(Data under study)
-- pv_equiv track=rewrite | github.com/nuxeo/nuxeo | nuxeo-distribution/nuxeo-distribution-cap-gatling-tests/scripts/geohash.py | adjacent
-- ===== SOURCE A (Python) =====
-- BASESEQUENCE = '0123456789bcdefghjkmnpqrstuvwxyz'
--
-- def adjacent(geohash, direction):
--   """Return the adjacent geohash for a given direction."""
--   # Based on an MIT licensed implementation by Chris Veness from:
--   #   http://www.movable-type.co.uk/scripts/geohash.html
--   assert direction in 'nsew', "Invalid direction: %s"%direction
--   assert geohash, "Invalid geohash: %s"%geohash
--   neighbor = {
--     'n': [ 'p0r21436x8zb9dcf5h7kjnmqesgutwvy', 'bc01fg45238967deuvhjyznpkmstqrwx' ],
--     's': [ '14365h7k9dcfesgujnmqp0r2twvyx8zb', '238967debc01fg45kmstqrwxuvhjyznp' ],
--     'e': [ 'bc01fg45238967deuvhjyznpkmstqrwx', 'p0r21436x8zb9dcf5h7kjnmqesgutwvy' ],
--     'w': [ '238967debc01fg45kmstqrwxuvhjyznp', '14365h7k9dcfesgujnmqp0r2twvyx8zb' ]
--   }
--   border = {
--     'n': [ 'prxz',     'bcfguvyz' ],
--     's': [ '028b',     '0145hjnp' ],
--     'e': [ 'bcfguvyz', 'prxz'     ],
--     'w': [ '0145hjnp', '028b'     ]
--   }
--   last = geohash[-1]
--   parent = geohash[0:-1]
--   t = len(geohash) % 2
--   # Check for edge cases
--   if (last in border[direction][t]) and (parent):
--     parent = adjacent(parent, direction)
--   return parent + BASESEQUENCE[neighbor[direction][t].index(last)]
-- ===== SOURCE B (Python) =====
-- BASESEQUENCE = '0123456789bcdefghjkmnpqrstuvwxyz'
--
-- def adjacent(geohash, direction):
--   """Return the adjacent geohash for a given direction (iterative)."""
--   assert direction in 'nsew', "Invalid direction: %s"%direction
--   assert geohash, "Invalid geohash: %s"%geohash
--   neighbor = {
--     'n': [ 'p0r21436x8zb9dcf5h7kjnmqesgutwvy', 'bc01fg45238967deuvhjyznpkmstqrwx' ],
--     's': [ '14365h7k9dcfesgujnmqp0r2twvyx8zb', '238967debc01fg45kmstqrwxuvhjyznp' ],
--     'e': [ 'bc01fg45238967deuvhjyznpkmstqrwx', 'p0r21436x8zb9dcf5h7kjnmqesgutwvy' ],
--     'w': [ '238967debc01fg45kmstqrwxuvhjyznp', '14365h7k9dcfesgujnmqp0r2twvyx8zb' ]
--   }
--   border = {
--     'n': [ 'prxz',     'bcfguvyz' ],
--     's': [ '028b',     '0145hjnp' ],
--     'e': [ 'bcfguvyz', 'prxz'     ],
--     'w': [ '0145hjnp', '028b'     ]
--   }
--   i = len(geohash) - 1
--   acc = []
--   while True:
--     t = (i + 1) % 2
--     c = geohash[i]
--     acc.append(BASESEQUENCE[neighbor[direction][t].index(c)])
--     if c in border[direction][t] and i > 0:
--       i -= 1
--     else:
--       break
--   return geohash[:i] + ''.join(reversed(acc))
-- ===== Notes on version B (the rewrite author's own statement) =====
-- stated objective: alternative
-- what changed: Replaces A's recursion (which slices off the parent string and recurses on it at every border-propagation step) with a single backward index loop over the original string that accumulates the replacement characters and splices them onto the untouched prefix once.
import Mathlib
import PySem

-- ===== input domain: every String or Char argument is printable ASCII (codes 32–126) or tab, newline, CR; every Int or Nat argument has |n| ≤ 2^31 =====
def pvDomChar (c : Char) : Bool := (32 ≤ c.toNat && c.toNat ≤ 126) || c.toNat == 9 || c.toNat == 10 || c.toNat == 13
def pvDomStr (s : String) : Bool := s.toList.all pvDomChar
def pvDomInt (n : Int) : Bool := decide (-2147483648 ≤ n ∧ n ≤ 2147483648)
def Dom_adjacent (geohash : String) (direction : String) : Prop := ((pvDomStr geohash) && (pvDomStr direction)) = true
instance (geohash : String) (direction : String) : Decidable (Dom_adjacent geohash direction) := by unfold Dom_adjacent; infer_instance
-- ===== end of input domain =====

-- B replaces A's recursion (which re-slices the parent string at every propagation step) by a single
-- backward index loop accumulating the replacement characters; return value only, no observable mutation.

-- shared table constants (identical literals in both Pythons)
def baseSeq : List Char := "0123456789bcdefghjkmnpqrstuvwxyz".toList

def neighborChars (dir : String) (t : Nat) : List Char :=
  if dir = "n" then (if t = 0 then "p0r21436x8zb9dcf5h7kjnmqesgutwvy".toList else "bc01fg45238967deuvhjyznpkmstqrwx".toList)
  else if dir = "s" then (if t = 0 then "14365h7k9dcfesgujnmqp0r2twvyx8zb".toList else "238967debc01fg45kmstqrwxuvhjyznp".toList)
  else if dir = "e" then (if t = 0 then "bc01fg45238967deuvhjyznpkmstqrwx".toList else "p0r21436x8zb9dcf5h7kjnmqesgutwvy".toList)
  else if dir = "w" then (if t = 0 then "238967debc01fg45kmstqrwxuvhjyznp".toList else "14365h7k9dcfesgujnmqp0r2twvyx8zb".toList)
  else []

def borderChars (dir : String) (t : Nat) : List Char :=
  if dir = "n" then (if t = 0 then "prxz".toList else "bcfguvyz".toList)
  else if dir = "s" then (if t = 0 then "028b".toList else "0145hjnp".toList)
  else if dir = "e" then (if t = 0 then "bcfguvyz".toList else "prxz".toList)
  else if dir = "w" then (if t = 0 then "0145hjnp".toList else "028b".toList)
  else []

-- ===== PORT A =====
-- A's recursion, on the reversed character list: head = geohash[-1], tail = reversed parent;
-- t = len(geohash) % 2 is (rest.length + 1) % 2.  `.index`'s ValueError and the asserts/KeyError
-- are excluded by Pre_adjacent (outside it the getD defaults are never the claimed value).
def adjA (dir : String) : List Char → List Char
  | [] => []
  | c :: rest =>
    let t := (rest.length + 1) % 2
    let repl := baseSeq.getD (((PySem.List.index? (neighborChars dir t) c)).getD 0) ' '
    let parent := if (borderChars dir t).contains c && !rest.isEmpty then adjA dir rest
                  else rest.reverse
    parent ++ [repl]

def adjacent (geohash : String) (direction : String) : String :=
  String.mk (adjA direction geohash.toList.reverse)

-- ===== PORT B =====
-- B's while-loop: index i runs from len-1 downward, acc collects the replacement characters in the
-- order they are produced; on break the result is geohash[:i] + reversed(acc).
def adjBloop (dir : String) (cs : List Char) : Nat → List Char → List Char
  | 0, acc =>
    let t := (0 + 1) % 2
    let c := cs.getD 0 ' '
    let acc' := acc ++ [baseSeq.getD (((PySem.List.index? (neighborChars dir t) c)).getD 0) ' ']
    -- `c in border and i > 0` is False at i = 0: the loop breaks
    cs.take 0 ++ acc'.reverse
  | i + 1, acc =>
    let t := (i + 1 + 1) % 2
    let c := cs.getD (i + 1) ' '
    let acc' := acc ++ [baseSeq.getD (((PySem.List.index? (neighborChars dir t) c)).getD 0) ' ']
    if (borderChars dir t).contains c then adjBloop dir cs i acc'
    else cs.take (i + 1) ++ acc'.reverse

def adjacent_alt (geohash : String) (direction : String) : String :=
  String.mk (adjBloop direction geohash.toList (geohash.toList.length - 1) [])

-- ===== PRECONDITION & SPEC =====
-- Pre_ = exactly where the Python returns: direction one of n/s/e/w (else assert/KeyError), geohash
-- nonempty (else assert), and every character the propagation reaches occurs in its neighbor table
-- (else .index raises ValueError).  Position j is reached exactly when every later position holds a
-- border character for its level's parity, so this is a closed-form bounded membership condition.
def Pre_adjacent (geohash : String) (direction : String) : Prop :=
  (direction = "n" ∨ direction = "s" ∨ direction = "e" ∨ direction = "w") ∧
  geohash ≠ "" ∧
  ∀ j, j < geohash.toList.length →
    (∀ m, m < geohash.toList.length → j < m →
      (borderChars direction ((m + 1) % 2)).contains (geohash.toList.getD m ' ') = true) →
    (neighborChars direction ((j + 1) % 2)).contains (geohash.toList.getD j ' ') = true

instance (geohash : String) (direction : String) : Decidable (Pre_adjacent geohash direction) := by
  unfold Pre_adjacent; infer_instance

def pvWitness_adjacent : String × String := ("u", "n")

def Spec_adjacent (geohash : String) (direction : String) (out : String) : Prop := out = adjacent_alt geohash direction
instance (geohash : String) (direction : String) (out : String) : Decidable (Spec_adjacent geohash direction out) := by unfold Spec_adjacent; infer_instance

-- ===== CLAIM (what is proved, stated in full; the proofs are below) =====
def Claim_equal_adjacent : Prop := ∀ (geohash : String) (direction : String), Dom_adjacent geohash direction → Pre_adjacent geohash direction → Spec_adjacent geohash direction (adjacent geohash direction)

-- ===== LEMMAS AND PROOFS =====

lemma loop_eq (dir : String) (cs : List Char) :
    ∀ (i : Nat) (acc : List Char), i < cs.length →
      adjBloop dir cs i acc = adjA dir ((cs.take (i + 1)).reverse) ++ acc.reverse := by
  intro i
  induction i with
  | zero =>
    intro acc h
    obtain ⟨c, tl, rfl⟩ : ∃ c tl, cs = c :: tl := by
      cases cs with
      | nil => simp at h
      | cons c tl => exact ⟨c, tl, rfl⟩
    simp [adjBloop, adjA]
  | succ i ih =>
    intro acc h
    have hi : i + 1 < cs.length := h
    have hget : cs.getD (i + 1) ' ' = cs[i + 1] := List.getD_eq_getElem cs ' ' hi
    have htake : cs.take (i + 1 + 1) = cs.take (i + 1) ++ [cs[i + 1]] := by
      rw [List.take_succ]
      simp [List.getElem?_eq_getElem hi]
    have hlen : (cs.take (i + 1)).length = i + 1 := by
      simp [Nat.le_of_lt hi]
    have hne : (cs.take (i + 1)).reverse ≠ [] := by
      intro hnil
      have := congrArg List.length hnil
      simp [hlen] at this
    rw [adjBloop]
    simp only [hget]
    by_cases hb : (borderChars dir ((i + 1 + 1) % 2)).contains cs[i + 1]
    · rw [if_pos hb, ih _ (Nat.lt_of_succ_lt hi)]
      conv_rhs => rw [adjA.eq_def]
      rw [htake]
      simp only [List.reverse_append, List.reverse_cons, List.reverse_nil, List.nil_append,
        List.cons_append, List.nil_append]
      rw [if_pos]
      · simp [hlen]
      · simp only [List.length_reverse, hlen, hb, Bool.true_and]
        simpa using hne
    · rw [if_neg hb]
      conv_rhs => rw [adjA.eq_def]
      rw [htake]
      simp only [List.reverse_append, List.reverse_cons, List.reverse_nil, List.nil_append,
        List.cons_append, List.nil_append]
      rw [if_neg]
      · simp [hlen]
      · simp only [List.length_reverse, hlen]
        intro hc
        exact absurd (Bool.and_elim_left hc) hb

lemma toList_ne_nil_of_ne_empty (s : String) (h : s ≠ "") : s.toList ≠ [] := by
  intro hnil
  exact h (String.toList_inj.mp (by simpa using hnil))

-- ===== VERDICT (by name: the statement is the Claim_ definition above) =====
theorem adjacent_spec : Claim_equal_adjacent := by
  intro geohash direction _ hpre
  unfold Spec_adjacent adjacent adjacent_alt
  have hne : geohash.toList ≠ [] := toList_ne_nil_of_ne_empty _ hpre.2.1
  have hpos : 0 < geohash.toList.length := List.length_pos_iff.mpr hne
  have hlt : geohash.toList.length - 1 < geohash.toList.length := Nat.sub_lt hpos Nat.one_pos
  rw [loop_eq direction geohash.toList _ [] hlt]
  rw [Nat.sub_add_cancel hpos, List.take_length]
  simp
(End Data under study)
What is being asked. Out of the records above, pick each line that contains the string "input".

Result below.
-- ===== input domain: every String or Char argument is printable ASCII (codes 32–126) or tab, newline, CR; every Int or Nat argument has |n| ≤ 2^31 =====
-- ===== end of input domain =====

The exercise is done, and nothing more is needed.